# Paying a babysitter/nanny



## grappleguy (Mar 20, 2012)

My wife is going back to work this fall on a part time basis as a teacher. We have found a babysitter/nanny (whatever you want to call her), but we have not yet agreed on terms like pay, number of hours etc., because my wife does not yet know her schedule. The woman that will be watching our daughter is my wife's friend's mother. 

One debate my wife and I just had about this was regarding the weeks my wife will have off. My wife gets a week for Christmas, a week in February, and a week in April for spring break. My wife is in favor of paying the babysitter for those weeks. I am not. Also, my wife is in favor of paying the babysitter for a full weeks worth of work when there is a shortened week (ie Thanksgiving). I am okay with this, as I think it's a sign of our gratitude. I don't however see how it makes sense to pay her for a week where she literally did not see our child for a minute. My wife thinks it would be rude and tacky to not pay her for these weeks. I just don't see how it makes sense. We aren't planning to pay her during the summer, so why would we pay for these weeks? Any insight would be appreciated. Thanks!


----------



## Lon (Jun 6, 2011)

so the question is the pay monthly based, daily based... or even hourly based?

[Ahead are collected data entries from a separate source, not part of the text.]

theorem pvStepA_dec (board : List (List Int)) (n sx1 sy1 sx2 sy2 d : Int)
    (rest : List (Int × Int × Int × Int × Int)) (V : PySem.Set (Int × Int × Int × Int)) :
    (pvStepA board n sx1 sy1 sx2 sy2 d (rest, V) = (rest, V)) ∨
    pvMeasA n (pvStepA board n sx1 sy1 sx2 sy2 d (rest, V)).1
        (pvStepA board n sx1 sy1 sx2 sy2 d (rest, V)).2 <
      pvMeasA n ((sx1, sy1, sx2, sy2, d) :: rest) V := by
  rw [pvStepA_eq]
  cases hK : pvKept V (pvCands board n sx1 sy1 sx2 sy2) with
  | nil =>
    left
    rw [pvKept_nil_newV _ _ hK]
    simp
  | cons k ks =>
    right
    rw [← hK]
    show pvMeasA n (rest ++ (pvKept V (pvCands board n sx1 sy1 sx2 sy2)).map (pvTag (d + 1)))
        (pvNewV V (pvCands board n sx1 sy1 sx2 sy2)) <
      pvMeasA n ((sx1, sy1, sx2, sy2, d) :: rest) V
    have hkK : k ∈ pvKept V (pvCands board n sx1 sy1 sx2 sy2) := by
      rw [hK]; exact List.mem_cons_self
    obtain ⟨hkC, hkV⟩ := pvKept_sub V _ k hkK
    have hkNew : k ∈ pvNewV V (pvCands board n sx1 sy1 sx2 sy2) :=
      pvKept_mem_newV V _ k hkK
    have hunion : ∀ x, pvCoordOK n sx1 sy1 sx2 sy2 x →
        x ∈ pvIccInt n ∪ pvCoordsE ((sx1, sy1, sx2, sy2, d) :: rest) := by
      intro x hx
      rcases hx with hb | rfl | rfl | rfl | rfl
      · exact Finset.mem_union_left _ ((pvIccInt_mem n x).mpr hb)
      · exact Finset.mem_union_right _ ((pvCoordsE_mem _ _).mpr
          ⟨(x, sy1, sx2, sy2, d), List.mem_cons_self, Or.inl rfl⟩)
      · exact Finset.mem_union_right _ ((pvCoordsE_mem _ _).mpr
          ⟨(sx1, x, sx2, sy2, d), List.mem_cons_self, Or.inr (Or.inl rfl)⟩)
      · exact Finset.mem_union_right _ ((pvCoordsE_mem _ _).mpr
          ⟨(sx1, sy1, x, sy2, d), List.mem_cons_self, Or.inr (Or.inr (Or.inl rfl))⟩)
      · exact Finset.mem_union_right _ ((pvCoordsE_mem _ _).mpr
          ⟨(sx1, sy1, sx2, x, d), List.mem_cons_self, Or.inr (Or.inr (Or.inr rfl))⟩)
    have hmemS : ∀ t : Int × Int × Int × Int, t ∈ pvCands board n sx1 sy1 sx2 sy2 →
        t ∈ pvSpaceE n ((sx1, sy1, sx2, sy2, d) :: rest) := by
      intro t htC
      obtain ⟨h1, h2, h3, h4⟩ := pvCands_coords board n sx1 sy1 sx2 sy2 t htC
      simp only [pvSpaceE, Finset.mem_product]
      exact ⟨hunion _ h1, hunion _ h2, hunion _ h3, hunion _ h4⟩
    have hkS : k ∈ pvSpaceE n ((sx1, sy1, sx2, sy2, d) :: rest) := hmemS k hkC
    have hsub : pvSpaceE n (rest ++ (pvKept V (pvCands board n sx1 sy1 sx2 sy2)).map
        (pvTag (d + 1))) ⊆ pvSpaceE n ((sx1, sy1, sx2, sy2, d) :: rest) := by
      apply pvSpaceE_mono
      intro x hx
      rcases Finset.mem_union.mp hx with h | h
      · exact Finset.mem_union_left _ h
      · rcases (pvCoordsE_mem _ _).mp h with ⟨e', he', hh⟩
        rcases List.mem_append.mp he' with hrest | htag
        · exact Finset.mem_union_right _ ((pvCoordsE_mem _ _).mpr
            ⟨e', List.mem_cons_of_mem _ hrest, hh⟩)
        · rcases List.mem_map.mp htag with ⟨k', hk', rfl⟩
          obtain ⟨hk'C, -⟩ := pvKept_sub V _ k' hk'
          obtain ⟨h1, h2, h3, h4⟩ := pvCands_coords board n sx1 sy1 sx2 sy2 k' hk'C
          rcases hh with rfl | rfl | rfl | rfl
          · exact hunion _ h1
          · exact hunion _ h2
          · exact hunion _ h3
          · exact hunion _ h4
    have hfsub : (pvSpaceE n (rest ++ (pvKept V (pvCands board n sx1 sy1 sx2 sy2)).map
          (pvTag (d + 1)))).filter
            (fun t => ¬ t ∈ pvNewV V (pvCands board n sx1 sy1 sx2 sy2)) ⊆
        ((pvSpaceE n ((sx1, sy1, sx2, sy2, d) :: rest)).filter (fun t => ¬ t ∈ V)).erase k := by
      intro x hx
      simp only [Finset.mem_filter, Finset.mem_erase] at hx ⊢
      refine ⟨?_, hsub hx.1, fun hxV => hx.2 (pvNewV_mono _ _ x hxV)⟩
      rintro rfl
      exact hx.2 hkNew
    have hkF : k ∈ (pvSpaceE n ((sx1, sy1, sx2, sy2, d) :: rest)).filter (fun t => ¬ t ∈ V) :=
      Finset.mem_filter.mpr ⟨hkS, hkV⟩
    calc pvMeasA n (rest ++ (pvKept V (pvCands board n sx1 sy1 sx2 sy2)).map (pvTag (d + 1)))
          (pvNewV V (pvCands board n sx1 sy1 sx2 sy2))
        ≤ (((pvSpaceE n ((sx1, sy1, sx2, sy2, d) :: rest)).filter
            (fun t => ¬ t ∈ V)).erase k).card := by
          rw [pvMeasA]
          exact Finset.card_le_card hfsub
      _ < pvMeasA n ((sx1, sy1, sx2, sy2, d) :: rest) V := by
          rw [pvMeasA]
          exact Finset.card_erase_lt_of_mem hkF

theorem pvMeasA_tail_le (n : Int) (e : Int × Int × Int × Int × Int)
    (q : List (Int × Int × Int × Int × Int)) (V : PySem.Set (Int × Int × Int × Int)) :
    pvMeasA n q V ≤ pvMeasA n (e :: q) V := by
  apply pvMeasA_le_of n (e :: q) q V V _ (fun u h => h)
  apply pvSpaceE_mono
  intro x hx
  rcases Finset.mem_union.mp hx with h | h
  · exact Finset.mem_union_left _ h
  · refine Finset.mem_union_right _ ?_
    rw [pvCoordsE_mem] at h ⊢
    rcases h with ⟨e', he', hh⟩
    exact ⟨e', List.mem_cons_of_mem _ he', hh⟩

def pvLoopA (board : List (List Int)) (n : Int)
    (q : List (Int × Int × Int × Int × Int)) (V : PySem.Set (Int × Int × Int × Int)) : Int :=
  match q with
  | [] => -1
  | (sx1, sy1, sx2, sy2, d) :: rest =>
    if (sx1 == n - 1 && sy1 == n - 1) || (sx2 == n - 1 && sy2 == n - 1) then d
    else
      let acc := pvStepA board n sx1 sy1 sx2 sy2 d (rest, V)
      pvLoopA board n acc.1 acc.2
termination_by (pvMeasA n q V, q.length)
decreasing_by
  rcases pvStepA_dec board n sx1 sy1 sx2 sy2 d rest V with h | h
  · rw [h]
    rcases Nat.lt_or_ge (pvMeasA n rest V) (pvMeasA n ((sx1, sy1, sx2, sy2, d) :: rest) V) with
      hlt | hge
    · exact Prod.Lex.left _ _ hlt
    · have : pvMeasA n rest V = pvMeasA n ((sx1, sy1, sx2, sy2, d) :: rest) V :=
        le_antisymm (pvMeasA_tail_le n _ rest V) hge
      rw [this]
      exact Prod.Lex.right _ (Nat.lt_succ_self _)
  · exact Prod.Lex.left _ _ h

Juts pick one and determine the rate, it shouldn't make a tremendous difference in overall cost, this lady may also have a preference... so if she wants to get paid even on days she doesn't take your children then negotiate a smaller monthly salary. Or if she is in this to maximize her potential earnings then tell her no pay on holidays but offer a higher hourly rate as an incentive.


----------



## grappleguy (Mar 20, 2012)

We haven't yet determined how she will get paid. From the conversations that we've had, it seems like she prefers weekly pay, which is what led to the debate my wife and I are currently having.


----------



## Lon (Jun 6, 2011)

grappleguy said:


> We haven't yet determined how she will get paid. From the conversations that we've had, it seems like she prefers weekly pay, which is what led to the debate my wife and I are currently having.


In that case, I'd say if there were an entire one week pay period that she is not having to work for you it is fair to not expect to have to pay for that week.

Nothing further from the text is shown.